Rasa X scaling issue on kubernetes

I have installed RASA on Kubernetes using helm charts. I have used the EKS cluster for doing this. It says that Kubernetes supports autoscaling so when there is a load on chatbot, autoscaling will happen. When we deploy using helm charts, it creates several deployments and the one responsible for creating more instances of chatbot is the “rasa-production” deployment (this I learned from another post on this forum).

  1. Now I want to understand all of these deployments of the helm chart, is there any resource or video playlist available for that apart from the documentation of installing rasa using helm charts?
  2. How can I verify that scaling is happening or not for the chatbot on Kubernetes, there must be some way?
  3. If I scale the rasa-production deployment then it creates replicas, which is fine, but how do I know if it is using the newly created pod for running the instance or not? I mean it should use another pod to balance the load.

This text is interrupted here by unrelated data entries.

lemma pv_M2 (ps : List (String × String)) (m : PySem.Dict String (PySem.Dict String Int))
    (k o : String) :
    o ∈ ((ps.foldl pvStep m).getD k PySem.Dict.empty).keys
      ↔ o ∈ (m.getD k PySem.Dict.empty).keys ∨ (k, o) ∈ ps := by
  induction ps generalizing m with
  | nil => simp
  | cons p ps ih =>
    rw [List.foldl_cons, ih, List.mem_cons]
    by_cases hk : k = p.1
    · subst hk
      rw [show pvStep m p = m.insert p.1 ((m.getD p.1 PySem.Dict.empty).modify p.2 0 (· + 1)) from rfl,
          PySem.Dict.getD_insert_self, PySem.Dict.keys_modify]
      rw [show ((p.1, o) = p) ↔ (o = p.2) from by
        constructor
        · intro h; exact (congrArg Prod.snd h)
        · intro h; exact Prod.ext rfl h]
      simp only [PySem.Dict.mem_keys_insert]
      tauto
    · rw [show pvStep m p = m.insert p.1 ((m.getD p.1 PySem.Dict.empty).modify p.2 0 (· + 1)) from rfl,
          PySem.Dict.getD_insert_of_ne _ _ _ hk]
      constructor
      · rintro (h | h)
        · exact Or.inl h
        · exact Or.inr (Or.inr h)
      · rintro (h | h | h)
        · exact Or.inl h
        · exact absurd (show k = p.1 from congrArg Prod.fst h) hk
        · exact Or.inr h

  4. How will I force it to use another pod? How can I increase the load on one pod so that it uses another to run a chatbot?
  1. There is a udemy course which explains this
  2. You can see the number of pods to check pod scaling. Also you can use horizontal pod autoscaler to automate scaling of pod based on load on them.
  3. See here - How to verify that load balancer is dividing work correctly
  4. You can use selenium to send automated texts so that it can send like 100 texts in 60 sec which can increase the load on the rasa-production pod Or you can use any other method to automate sending texts.